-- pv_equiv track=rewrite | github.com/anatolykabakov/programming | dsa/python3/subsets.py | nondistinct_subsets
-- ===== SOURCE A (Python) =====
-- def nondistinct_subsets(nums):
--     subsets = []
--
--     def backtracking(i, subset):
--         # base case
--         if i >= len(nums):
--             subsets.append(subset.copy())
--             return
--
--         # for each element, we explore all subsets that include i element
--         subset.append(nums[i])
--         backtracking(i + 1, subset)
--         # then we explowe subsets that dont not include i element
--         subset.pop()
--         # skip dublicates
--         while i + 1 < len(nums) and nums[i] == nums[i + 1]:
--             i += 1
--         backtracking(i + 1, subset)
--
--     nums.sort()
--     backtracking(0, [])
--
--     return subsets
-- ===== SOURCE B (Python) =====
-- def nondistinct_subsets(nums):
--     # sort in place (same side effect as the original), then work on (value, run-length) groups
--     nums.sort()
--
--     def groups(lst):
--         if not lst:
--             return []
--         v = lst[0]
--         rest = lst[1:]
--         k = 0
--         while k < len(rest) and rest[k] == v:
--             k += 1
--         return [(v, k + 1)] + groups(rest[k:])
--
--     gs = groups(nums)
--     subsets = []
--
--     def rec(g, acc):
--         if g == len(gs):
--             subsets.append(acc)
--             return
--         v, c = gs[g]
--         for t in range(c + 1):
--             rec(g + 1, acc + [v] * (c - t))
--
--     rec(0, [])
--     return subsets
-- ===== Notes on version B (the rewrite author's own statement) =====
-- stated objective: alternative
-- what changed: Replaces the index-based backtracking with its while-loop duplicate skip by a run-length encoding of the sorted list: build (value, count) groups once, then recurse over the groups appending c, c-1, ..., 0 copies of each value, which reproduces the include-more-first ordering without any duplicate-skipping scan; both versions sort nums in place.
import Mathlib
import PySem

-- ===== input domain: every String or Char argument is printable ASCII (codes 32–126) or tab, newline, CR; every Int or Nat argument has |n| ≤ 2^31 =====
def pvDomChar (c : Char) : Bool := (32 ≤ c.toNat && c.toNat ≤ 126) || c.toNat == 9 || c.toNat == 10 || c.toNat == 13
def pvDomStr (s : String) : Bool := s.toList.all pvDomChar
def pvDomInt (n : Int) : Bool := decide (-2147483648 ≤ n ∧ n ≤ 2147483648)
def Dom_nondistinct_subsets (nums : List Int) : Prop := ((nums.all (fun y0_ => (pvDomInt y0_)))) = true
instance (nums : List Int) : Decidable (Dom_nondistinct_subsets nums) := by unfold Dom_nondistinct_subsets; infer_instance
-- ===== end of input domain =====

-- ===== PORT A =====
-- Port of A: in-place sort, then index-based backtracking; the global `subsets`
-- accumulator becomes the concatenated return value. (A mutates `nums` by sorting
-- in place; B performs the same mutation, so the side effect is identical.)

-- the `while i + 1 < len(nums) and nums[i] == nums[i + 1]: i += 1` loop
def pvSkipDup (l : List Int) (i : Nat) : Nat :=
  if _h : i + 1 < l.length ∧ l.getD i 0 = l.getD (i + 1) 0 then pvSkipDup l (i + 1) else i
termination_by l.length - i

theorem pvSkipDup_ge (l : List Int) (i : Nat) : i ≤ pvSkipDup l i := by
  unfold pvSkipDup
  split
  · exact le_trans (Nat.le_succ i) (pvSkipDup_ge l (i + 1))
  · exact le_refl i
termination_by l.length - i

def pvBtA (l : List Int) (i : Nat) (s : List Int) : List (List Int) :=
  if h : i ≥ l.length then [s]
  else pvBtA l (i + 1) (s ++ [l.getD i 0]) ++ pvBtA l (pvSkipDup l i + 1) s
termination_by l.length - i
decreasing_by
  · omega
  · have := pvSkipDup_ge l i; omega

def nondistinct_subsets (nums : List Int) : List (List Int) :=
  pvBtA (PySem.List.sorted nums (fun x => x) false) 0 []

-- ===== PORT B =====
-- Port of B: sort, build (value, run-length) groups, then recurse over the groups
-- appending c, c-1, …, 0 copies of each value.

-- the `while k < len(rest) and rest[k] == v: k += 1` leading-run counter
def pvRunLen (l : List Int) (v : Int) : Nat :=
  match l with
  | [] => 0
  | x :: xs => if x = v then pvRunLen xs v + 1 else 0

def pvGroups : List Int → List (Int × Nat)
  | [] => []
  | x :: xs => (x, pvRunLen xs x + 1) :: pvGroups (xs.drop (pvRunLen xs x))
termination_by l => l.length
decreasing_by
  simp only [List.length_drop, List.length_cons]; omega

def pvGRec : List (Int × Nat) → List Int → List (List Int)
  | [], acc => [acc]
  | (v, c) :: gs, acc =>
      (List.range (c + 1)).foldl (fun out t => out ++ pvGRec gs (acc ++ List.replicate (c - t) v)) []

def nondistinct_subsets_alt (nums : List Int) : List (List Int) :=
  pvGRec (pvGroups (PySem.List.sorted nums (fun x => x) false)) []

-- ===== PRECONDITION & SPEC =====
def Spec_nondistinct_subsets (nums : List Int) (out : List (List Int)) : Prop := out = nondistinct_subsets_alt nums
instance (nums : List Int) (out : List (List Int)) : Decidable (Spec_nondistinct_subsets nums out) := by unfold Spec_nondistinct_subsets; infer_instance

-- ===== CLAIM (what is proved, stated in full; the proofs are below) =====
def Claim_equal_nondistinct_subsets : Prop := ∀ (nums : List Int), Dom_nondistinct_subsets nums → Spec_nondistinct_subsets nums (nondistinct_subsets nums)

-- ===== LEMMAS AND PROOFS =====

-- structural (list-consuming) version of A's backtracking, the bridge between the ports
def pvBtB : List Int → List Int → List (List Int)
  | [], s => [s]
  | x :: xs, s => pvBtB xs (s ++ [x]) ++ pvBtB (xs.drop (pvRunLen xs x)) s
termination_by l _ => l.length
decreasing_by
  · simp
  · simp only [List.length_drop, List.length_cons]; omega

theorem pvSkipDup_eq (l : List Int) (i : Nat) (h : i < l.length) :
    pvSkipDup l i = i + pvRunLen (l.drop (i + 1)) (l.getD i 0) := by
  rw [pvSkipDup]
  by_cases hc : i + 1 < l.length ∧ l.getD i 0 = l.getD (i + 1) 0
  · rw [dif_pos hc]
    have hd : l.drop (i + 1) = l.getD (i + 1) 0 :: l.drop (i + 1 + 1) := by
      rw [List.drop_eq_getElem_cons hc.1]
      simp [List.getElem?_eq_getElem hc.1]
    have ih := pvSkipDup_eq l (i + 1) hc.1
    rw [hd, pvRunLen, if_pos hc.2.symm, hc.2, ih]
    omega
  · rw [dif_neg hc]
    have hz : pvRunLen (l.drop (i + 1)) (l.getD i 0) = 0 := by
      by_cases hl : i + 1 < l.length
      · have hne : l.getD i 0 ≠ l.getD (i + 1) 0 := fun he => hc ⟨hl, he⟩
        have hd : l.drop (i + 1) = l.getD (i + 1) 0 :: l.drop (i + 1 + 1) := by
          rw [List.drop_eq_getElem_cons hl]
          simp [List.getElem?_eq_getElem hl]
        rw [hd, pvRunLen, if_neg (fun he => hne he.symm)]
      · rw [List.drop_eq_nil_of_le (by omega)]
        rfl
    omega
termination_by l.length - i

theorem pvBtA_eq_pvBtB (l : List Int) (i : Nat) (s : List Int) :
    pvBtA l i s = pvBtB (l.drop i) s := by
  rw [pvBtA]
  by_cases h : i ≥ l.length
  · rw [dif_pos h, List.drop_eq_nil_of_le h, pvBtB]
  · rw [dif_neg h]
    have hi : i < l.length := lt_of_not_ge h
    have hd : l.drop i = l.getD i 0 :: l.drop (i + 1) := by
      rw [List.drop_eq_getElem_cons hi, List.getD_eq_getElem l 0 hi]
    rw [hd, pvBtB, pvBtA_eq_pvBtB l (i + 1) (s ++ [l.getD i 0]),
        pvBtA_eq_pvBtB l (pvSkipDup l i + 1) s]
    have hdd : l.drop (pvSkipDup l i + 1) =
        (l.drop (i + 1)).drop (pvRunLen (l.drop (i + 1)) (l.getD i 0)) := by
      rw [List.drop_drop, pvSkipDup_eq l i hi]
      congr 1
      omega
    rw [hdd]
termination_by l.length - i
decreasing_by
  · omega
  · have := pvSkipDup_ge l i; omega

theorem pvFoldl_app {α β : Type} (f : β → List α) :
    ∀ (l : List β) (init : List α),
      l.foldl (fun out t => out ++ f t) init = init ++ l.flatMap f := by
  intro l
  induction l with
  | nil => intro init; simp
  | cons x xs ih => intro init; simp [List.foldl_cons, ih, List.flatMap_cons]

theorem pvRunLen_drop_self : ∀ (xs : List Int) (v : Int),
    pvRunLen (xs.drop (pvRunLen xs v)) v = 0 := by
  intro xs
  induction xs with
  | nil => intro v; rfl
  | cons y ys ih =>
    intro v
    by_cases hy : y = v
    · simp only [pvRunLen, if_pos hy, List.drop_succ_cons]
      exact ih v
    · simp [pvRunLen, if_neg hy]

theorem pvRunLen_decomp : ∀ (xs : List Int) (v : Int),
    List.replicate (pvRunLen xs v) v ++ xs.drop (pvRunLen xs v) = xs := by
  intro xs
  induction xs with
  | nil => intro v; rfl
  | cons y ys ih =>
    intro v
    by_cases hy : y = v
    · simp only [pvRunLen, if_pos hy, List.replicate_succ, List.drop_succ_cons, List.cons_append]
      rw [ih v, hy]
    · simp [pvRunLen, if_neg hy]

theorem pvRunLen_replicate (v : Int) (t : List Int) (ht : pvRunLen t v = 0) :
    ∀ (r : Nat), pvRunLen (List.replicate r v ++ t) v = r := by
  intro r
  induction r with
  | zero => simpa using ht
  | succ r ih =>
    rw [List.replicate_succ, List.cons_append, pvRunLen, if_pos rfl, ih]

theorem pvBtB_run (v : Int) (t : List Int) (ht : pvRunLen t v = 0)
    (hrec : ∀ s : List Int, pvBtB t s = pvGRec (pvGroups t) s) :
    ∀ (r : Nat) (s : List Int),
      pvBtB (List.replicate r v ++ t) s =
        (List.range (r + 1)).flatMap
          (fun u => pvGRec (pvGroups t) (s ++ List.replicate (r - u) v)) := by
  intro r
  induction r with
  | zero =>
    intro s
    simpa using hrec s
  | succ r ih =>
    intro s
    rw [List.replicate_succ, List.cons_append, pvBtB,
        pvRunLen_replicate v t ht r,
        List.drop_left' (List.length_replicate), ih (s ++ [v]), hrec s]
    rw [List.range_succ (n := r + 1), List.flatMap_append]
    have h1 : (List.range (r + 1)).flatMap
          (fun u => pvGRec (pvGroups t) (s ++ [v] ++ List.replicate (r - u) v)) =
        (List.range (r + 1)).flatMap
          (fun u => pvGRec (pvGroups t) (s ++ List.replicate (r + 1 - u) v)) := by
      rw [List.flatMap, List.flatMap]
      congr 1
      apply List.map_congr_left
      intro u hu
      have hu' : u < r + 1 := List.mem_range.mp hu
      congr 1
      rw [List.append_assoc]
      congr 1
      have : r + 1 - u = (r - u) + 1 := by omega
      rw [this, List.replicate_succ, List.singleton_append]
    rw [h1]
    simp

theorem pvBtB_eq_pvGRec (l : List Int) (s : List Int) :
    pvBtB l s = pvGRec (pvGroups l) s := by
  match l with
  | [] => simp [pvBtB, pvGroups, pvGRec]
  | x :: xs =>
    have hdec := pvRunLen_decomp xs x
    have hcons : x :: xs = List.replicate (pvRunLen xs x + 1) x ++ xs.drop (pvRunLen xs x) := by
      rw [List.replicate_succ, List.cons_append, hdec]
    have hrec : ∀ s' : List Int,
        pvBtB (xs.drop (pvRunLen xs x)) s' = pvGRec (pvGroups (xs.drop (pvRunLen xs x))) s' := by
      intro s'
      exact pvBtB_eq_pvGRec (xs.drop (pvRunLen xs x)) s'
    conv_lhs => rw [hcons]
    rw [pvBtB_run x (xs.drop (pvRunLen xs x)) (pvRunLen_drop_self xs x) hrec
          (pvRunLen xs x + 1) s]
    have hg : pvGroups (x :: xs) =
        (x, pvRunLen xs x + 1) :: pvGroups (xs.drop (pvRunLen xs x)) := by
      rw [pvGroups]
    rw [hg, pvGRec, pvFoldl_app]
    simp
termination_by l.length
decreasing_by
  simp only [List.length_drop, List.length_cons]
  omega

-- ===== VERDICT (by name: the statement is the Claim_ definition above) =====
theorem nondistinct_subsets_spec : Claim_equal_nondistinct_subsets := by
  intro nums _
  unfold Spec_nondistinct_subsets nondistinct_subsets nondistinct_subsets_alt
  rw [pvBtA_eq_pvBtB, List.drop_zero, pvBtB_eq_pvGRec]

TO DO: Note every line of the records that holds the word "backtracking", and copy it.

RESULT OF THE TASK:
--     def backtracking(i, subset):
--         backtracking(i + 1, subset)
--         backtracking(i + 1, subset)
--     backtracking(0, [])
-- what changed: Replaces the index-based backtracking with its while-loop duplicate skip by a run-length encoding of the sorted list: build (value, count) groups once, then recurse over the groups appending c, c-1, ..., 0 copies of each value, which reproduces the include-more-first ordering without any duplicate-skipping scan; both versions sort nums in place.
-- Port of A: in-place sort, then index-based backtracking; the global `subsets`
-- structural (list-consuming) version of A's backtracking, the bridge between the ports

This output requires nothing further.